GAT-Net: Inverse design of multifunctional metasurface based on graph attention network

Metasurfaces have revolutionized the miniaturization and multifunctionality of optical devices and systems, offering unprecedented solutions for advanced applications. Yet, the intrinsic optical interactions between meta-atoms are a critical factor that can markedly affect and impose limitations on the overall performance of these metasurfaces. In this study, we present an inverse design methodology that employs a graph attention network (GAT-Net) to comprehensively address the mutual coupling effects in metasurface design. The GAT-Net-based approach stands out from traditional design methods by fully taking into account the complicated coupling interactions between meta-atoms in the design process. We show that this integration could improve the focusing efficiency of the designed metalens, showcasing the superiority of our model in terms of performance optimization.

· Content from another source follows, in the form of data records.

-- pv_equiv track=rewrite | github.com/manumishra12/POD | All Question/vpropel_45.py | check
-- ===== SOURCE A (Python) =====
-- def check(l):
--     value=0
--     for i in range(len(l)):
--         digit = l.pop()
--         if digit == '1':
--         	value = value + pow(2, i)
--
--      #Checking for whether Decimal number is even or not
--     if (value%2==0):
--         return True
--     else:
--         return False
-- ===== SOURCE B (Python) =====
-- def check(l):
--     # Parity of the binary number depends only on its last bit: even iff last bit is not '1'.
--     # (Return-value equivalence only: A empties l via pop(); B leaves l untouched.)
--     return not (l and l[-1] == '1')
-- ===== Notes on version B (the rewrite author's own statement) =====
-- stated objective: faster
-- what changed: B replaces the O(n) pop-and-accumulate conversion of the whole binary list with an O(1) look at the last element, since evenness depends only on the least-significant bit; B does not mutate l (A empties it).
import Mathlib
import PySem

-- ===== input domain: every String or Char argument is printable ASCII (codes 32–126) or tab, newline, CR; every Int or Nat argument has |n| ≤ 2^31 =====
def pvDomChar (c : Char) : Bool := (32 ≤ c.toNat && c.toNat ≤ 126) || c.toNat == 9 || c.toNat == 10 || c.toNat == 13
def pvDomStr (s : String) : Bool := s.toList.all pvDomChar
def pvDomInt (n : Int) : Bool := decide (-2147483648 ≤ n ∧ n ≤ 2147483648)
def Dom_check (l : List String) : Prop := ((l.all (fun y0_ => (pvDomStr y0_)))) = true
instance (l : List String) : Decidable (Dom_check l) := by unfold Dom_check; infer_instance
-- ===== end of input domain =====

-- B replaces A's O(n) pop-and-accumulate binary-to-decimal loop with an O(1) look at the
-- last bit (evenness depends only on it); return-value equivalence only: A empties l via pop(), B does not mutate l.


-- ===== PORT A =====
-- one loop iteration: digit = l.pop(); if digit == '1': value += 2**i
def checkStep (st : List String × Int) (i : Nat) : List String × Int :=
  match PySem.List.pop? st.1 (-1) with
  | some (digit, rest) => (rest, if digit = "1" then st.2 + 2 ^ i else st.2)
  | none => st

def check (l : List String) : Bool :=
  let st := (List.range l.length).foldl checkStep (l, 0)
  PySem.Int.mod st.2 2 == 0

-- ===== PORT B =====
def check_alt (l : List String) : Bool :=
  !(l.getLast? == some "1")

-- ===== PRECONDITION & SPEC =====
def Spec_check (l : List String) (out : Bool) : Prop := out = check_alt l
instance (l : List String) (out : Bool) : Decidable (Spec_check l out) := by unfold Spec_check; infer_instance

-- ===== CLAIM (what is proved, stated in full; the proofs are below) =====
def Claim_equal_check : Prop := ∀ (l : List String), Dom_check l → Spec_check l (check l)

-- ===== LEMMAS AND PROOFS =====

-- iterations with index ≥ 1 only add even numbers: parity of the accumulator is preserved
theorem checkStep_tail_parity (n : Nat) : ∀ (xs : List String) (v : Int) (a : Nat),
    1 ≤ a → ((List.range' a n).foldl checkStep (xs, v)).2 % 2 = v % 2 := by
  induction n with
  | zero => intro xs v a _; simp
  | succ m ih =>
    intro xs v a ha
    rw [List.range'_succ, List.foldl_cons]
    rcases xs.eq_nil_or_concat with rfl | ⟨ys, y, rfl⟩
    · simp [checkStep, PySem.List.pop?]
      exact ih [] v (a + 1) (by omega)
    · simp only [List.concat_eq_append]
      have hstep : checkStep (ys ++ [y], v) a = (ys, if y = "1" then v + 2 ^ a else v) := by
        simp [checkStep, PySem.List.pop?_last]
      rw [hstep]
      by_cases hy : y = "1"
      · simp only [if_pos hy]
        rw [ih ys _ (a + 1) (by omega)]
        have : (2 : Int) ^ a % 2 = 0 := by
          obtain ⟨b, rfl⟩ : ∃ b, a = b + 1 := ⟨a - 1, by omega⟩
          rw [pow_succ]
          omega
        omega
      · simp only [if_neg hy]
        exact ih ys v (a + 1) (by omega)

-- ===== VERDICT (by name: the statement is the Claim_ definition above) =====
theorem check_spec : Claim_equal_check := by
  intro l _
  unfold Spec_check check check_alt
  rcases l.eq_nil_or_concat with rfl | ⟨ys, y, rfl⟩
  · simp [PySem.Int.mod]
  · simp only [List.concat_eq_append]
    have hlen : (ys ++ [y]).length = ys.length + 1 := by simp
    rw [hlen, List.range_eq_range', List.range'_succ, List.foldl_cons]
    have hpop : PySem.List.pop? (ys ++ [y]) (-1) = some (y, ys) :=
      PySem.List.pop?_last ys y
    simp only [checkStep, hpop, pow_zero, zero_add]
    have htail := checkStep_tail_parity ys.length ys
    rw [PySem.Int.mod_eq_emod_of_pos (by norm_num)]
    by_cases hy : y = "1"
    · simp only [if_pos hy]
      rw [htail 1 1 le_rfl]
      simp [hy]
    · simp only [if_neg hy]
      rw [htail 0 1 le_rfl]
      simp [hy]
-- pv_equiv track=rewrite | github.com/ischeinkman/osg-test-rsync | conlog_parse.py | slothosts_to_eviction_counts
-- ===== SOURCE A (Python) =====
-- def slothosts_to_eviction_counts(by_proc_data):
--     retval = {}
--     for cur_proc in by_proc_data:
--         data = by_proc_data[cur_proc]
--         fail = 'Evicted' in data
--         for curslt in data['JOB_GLIDEIN_SiteWMS_Slot']:
--             if not curslt in retval:
--                 retval[curslt] = [0, 0]
--             if not fail:
--                 retval[curslt][0] += 1
--             else:
--                 retval[curslt][1] += 1
--     return retval
-- ===== SOURCE B (Python) =====
-- def slothosts_to_eviction_counts(by_proc_data):
--     # Stage 1: flatten into a list of (slot, evicted?) events.
--     events = []
--     for cur_proc in by_proc_data:
--         data = by_proc_data[cur_proc]
--         fail = 'Evicted' in data
--         for slot in data['JOB_GLIDEIN_SiteWMS_Slot']:
--             events.append((slot, fail))
--     # Stage 2: for each slot in first-occurrence order, count its events by scanning.
--     retval = {}
--     for slot, _fail in events:
--         if slot not in retval:
--             retval[slot] = [events.count((slot, False)), events.count((slot, True))]
--     return retval
-- ===== Notes on version B (the rewrite author's own statement) =====
-- stated objective: alternative
-- what changed: B first flattens the input into a list of (slot, evicted) events and then, for each distinct slot in first-occurrence order, obtains its success/eviction counts by whole-list counting scans (events.count), instead of A's single pass that increments a mutable [succ, evict] pair per event.
import Mathlib
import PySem

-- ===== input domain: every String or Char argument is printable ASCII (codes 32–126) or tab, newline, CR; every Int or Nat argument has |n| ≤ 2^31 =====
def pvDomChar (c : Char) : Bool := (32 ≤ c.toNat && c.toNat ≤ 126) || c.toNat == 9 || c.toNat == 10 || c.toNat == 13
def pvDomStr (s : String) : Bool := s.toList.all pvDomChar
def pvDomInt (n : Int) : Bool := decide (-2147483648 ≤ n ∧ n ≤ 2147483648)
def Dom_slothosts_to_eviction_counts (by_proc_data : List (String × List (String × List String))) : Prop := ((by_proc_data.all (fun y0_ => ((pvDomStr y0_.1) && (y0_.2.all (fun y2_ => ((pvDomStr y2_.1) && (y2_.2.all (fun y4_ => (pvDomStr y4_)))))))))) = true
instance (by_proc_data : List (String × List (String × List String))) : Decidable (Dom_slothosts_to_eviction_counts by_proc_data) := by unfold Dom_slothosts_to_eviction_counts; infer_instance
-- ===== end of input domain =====

-- B flattens the input into one (slot, evicted) event list and then, for each distinct slot in
-- first-occurrence order, derives its [success, eviction] counts by whole-list counting scans,
-- instead of A's single pass incrementing a mutable [succ, evict] pair per event.

-- ===== PORT A =====
-- Python `v[i] += 1` on the two-element count list (the index is always in range here)
def pyIncAt (v : List Int) (i : Nat) : List Int := v.set i (v.getD i 0 + 1)

def slothosts_to_eviction_counts (by_proc_data : List (String × List (String × List String))) : List (String × List Int) :=
  (by_proc_data.foldl
    (fun (retval : PySem.Dict String (List Int)) cur_proc =>
      let data := PySem.Dict.ofList cur_proc.2
      let fail := data.contains "Evicted"
      -- data['JOB_GLIDEIN_SiteWMS_Slot'] raises KeyError when the key is absent: excluded by Pre_
      (data.getD "JOB_GLIDEIN_SiteWMS_Slot" []).foldl
        (fun r curslt =>
          let r := if r.contains curslt then r else r.insert curslt [0, 0]
          if !fail then r.insert curslt (pyIncAt (r.getD curslt [0, 0]) 0)
          else r.insert curslt (pyIncAt (r.getD curslt [0, 0]) 1))
        retval)
    PySem.Dict.empty).items
-- pv_equiv track=rewrite | github.com/lennylv/DeepMPSF | Methods.py | separt_positive
-- ===== SOURCE A (Python) =====
-- def separt_positive(sequence, m, n):
--     indexs = []
--     for k in range(len(sequence)):
--         sequence[k] = '****************************************************************************************************************************************************************************************************************************' + sequence[k] + '**********************************************************************************************************************************************************************************************************************************************************************************************'
--         index = []
--         kk = 0
--         for i in range(len(sequence[k])):
--             if sequence[k][i] == '#':
--                 index.append(i - kk - 1)
--                 kk += 1
--         indexs.append(index)
--     sub_sequences = []
--     for i in range(len(sequence)):
--         # sequence[i] = sequence[i].translate(str.maketrans('', '', '#'))
--         sequence[i] = sequence[i].replace('#', '')
--         for k in range(len(indexs[i])):
--             sub_sequence = sequence[i][indexs[i][k] - m:indexs[i][k] + n + 1]
--             sub_sequences.append(sub_sequence)
--     return sub_sequences
-- ===== SOURCE B (Python) =====
-- def separt_positive(sequence, m, n):
--     # Split-based: the padding contains no '#', so split the ORIGINAL string on
--     # '#'; the t-th marker's index in the '#'-stripped padded text is
--     # 220 + len(parts[0]) + ... + len(parts[t]) - 1, a running prefix sum.
--     # The stripped padded text itself is the join of the parts between the
--     # star pads.  Same return value and the same in-place mutation of
--     # `sequence` (each element ends as the padded string with '#' removed).
--     out = []
--     for i in range(len(sequence)):
--         parts = sequence[i].split('#')
--         stripped = '*' * 220 + ''.join(parts) + '*' * 286
--         sequence[i] = stripped
--         pos = 219
--         for part in parts[:-1]:
--             pos += len(part)
--             out.append(stripped[pos - m:pos + n + 1])
--     return out
-- ===== Notes on version B (the rewrite author's own statement) =====
-- stated objective: faster
-- what changed: B splits each original (unpadded) string on '#' and derives the marker indices as a running prefix sum of split-segment lengths offset by the 220-star pad, and the stripped text as the join of the segments, replacing A's character-by-character counter scan of the padded string followed by a separate replace('#','') pass.
import Mathlib
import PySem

To further validate the effectiveness of design models with the GAT-Net, we successfully engineered an achromatic metalens, a metasurface showing multi-wavelength multiplexing optical routing, and a metasurface for color holographic image projection. The results highlight GAT-Net’s capability of handling multiple wavelengths simultaneously and its potential to fully account for the coupling effect to a full extent. This advancement in design efficiency and multichannel capability benefits the development of highly functional metasurfaces.